Re: Soft commit and reading data just after the commit

2016-12-18 Thread Erick Erickson
1 ms autocommit is far too frequent. And it's not
helping you anyway.

There is some lag between when a commit happens
and when the docs are really available. The sequence is:
1> commit (soft or hard-with-opensearcher=true doesn't matter).
2> a new searcher is opened and autowarming starts
3> until the new searcher is opened, queries continue to be served by
the old searcher
4> the new searcher is fully opened
5> _new_ requests are served by the new searcher.
6> the last request is finished by the old searcher and it's closed.

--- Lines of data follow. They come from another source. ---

-- D_trungCot in terms of the stream and pvCmp: a run of n consecutive matches in the scan,
-- and no fully equal adjacent column pair
theorem pvD_iff (a : List (List Int)) :
    D_trungCot a ↔
      ((∃ k < a.length * a.length, k + a.length ≤ a.length * a.length ∧
          ∀ t < a.length, (pvStream a).getD (k + t) false = true) ∧
        ¬ (∃ i < a.length, ∀ j < a.length, pvCmp a i j = true)) := by
  unfold D_trungCot
  have hadj_iff : (∃ i < a.length, ∀ j < a.length, pvEqC a i j) ↔
      (∃ i < a.length, ∀ j < a.length, pvCmp a i j = true) := by
    constructor
    · rintro ⟨i, hi, hj⟩
      exact ⟨i, hi, fun j hjn => (pvEqC_iff a i j hi).mp (hj j hjn)⟩
    · rintro ⟨i, hi, hj⟩
      exact ⟨i, hi, fun j hjn => (pvEqC_iff a i j hi).mpr (hj j hjn)⟩
  constructor
  · rintro ⟨⟨i, hi, m, hm, hall⟩, hadjE⟩
    refine ⟨?_, fun h => hadjE (hadj_iff.mpr h)⟩
    have hn : 1 ≤ a.length := by omega
    set n := a.length with hndef
    have hnn : n * n = a.length * a.length := by rw [hndef]
    have hle : (i + 2) * n ≤ n * n := Nat.mul_le_mul_right _ (by omega)
    have ha1 : (i + 2) * n = i * n + n + n := by ring
    have ha2 : (i + 1) * n = i * n + n := by ring
    refine ⟨i * n + (m + 1), by omega, by omega, ?_⟩
    intro t ht
    rw [pvStream_getD a _ (by omega)]
    by_cases hcase : m + 1 + t < n
    · have harr : i * n + (m + 1) + t = i * n + (m + 1 + t) := by omega
      rw [harr, (pvQR n i (m + 1 + t) hn hcase).1, (pvQR n i (m + 1 + t) hn hcase).2]
      refine (pvEqC_iff a i (m + 1 + t) (by omega)).mp ?_
      have := hall (m + 1 + t) hcase
      rw [if_pos (by omega)] at this
      exact this
    · have hj : m + 1 + t - n < n := by omega
      have harr : i * n + (m + 1) + t = (i + 1) * n + (m + 1 + t - n) := by
        rw [ha2]; omega
      rw [harr, (pvQR n (i + 1) (m + 1 + t - n) hn hj).1,
        (pvQR n (i + 1) (m + 1 + t - n) hn hj).2]
      refine (pvEqC_iff a (i + 1) (m + 1 + t - n) (by omega)).mp ?_
      have := hall (m + 1 + t - n) (by omega)
      rw [if_neg (by omega)] at this
      exact this
  · rintro ⟨⟨k, hk, hkn, hall⟩, hadjC⟩
    have hadj : ¬ ∃ i < a.length, ∀ j < a.length, pvEqC a i j :=
      fun h => hadjC (hadj_iff.mp h)
    refine ⟨?_, hadj⟩
    have hn : 1 ≤ a.length := by
      by_contra hc
      rw [show a.length = 0 by omega] at hk
      omega
    set n := a.length with hndef
    have hnn : n * n = a.length * a.length := by rw [hndef]
    have hdm : n * (k / n) + k % n = k := Nat.div_add_mod k n
    have hm0 : k % n < n := Nat.mod_lt k (by omega)
    have hget : ∀ t < n, pvCmp a ((k + t) / n) ((k + t) % n) = true := by
      intro t ht
      rw [← pvStream_getD a (k + t) (by omega)]
      exact hall t ht
    by_cases hal : k % n = 0
    · exfalso
      apply hadj
      have hklt : k / n < n := Nat.div_lt_of_lt_mul hk
      refine ⟨k / n, hklt, ?_⟩
      intro j hj
      have harr : k + j = (k / n) * n + j := by rw [Nat.mul_comm]; omega
      have := hget j hj
      rw [harr, (pvQR n (k / n) j hn hj).1, (pvQR n (k / n) j hn hj).2] at this
      exact (pvEqC_iff a (k / n) j (by omega)).mpr this
    · have hi1 : (k / n + 1) * n < n * n := by
        have : (k / n + 1) * n = n * (k / n) + n := by ring
        omega
      have hilt : k / n + 1 < n := Nat.lt_of_mul_lt_mul_right hi1
      refine ⟨k / n, by omega, k % n - 1, by omega, ?_⟩
      intro j hj
      by_cases hcut : k % n - 1 < j
      · rw [if_pos hcut]
        have ht : j - k % n < n := by omega
        have harr : k + (j - k % n) = (k / n) * n + j := by rw [Nat.mul_comm]; omega
        have := hget (j - k % n) ht
        rw [harr, (pvQR n (k / n) j hn hj).1, (pvQR n (k / n) j hn hj).2] at this
        exact (pvEqC_iff a (k / n) j (by omega)).mpr this
      · rw [if_neg hcut]
        have ht : n - k % n + j < n := by omega
        have harr : k + (n - k % n + j) = (k / n + 1) * n + j := by
          have : (k / n + 1) * n = n * (k / n) + n := by ring
          omega
        have := hget (n - k % n + j) ht
        rw [harr, (pvQR n (k / n + 1) j hn hj).1, (pvQR n (k / n + 1) j hn hj).2] at this
        have hs : (k / n).succ = k / n + 1 := rfl
        rw [hs]
        exact (pvEqC_iff a (k / n + 1) j (by omega)).mpr this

So what's probably happening is that you send docs and then send a
query and Solr is still in step <3>. You can look at your admin UI
pluginst/stats page or your log to see how long it takes for a
searcher to open and adjust your expectations accordingly.

If you want to fetch only the document (not try to get it by a
search), Real Time Get is designed to insure that you always get the
most recent copy whether it's searchable or not.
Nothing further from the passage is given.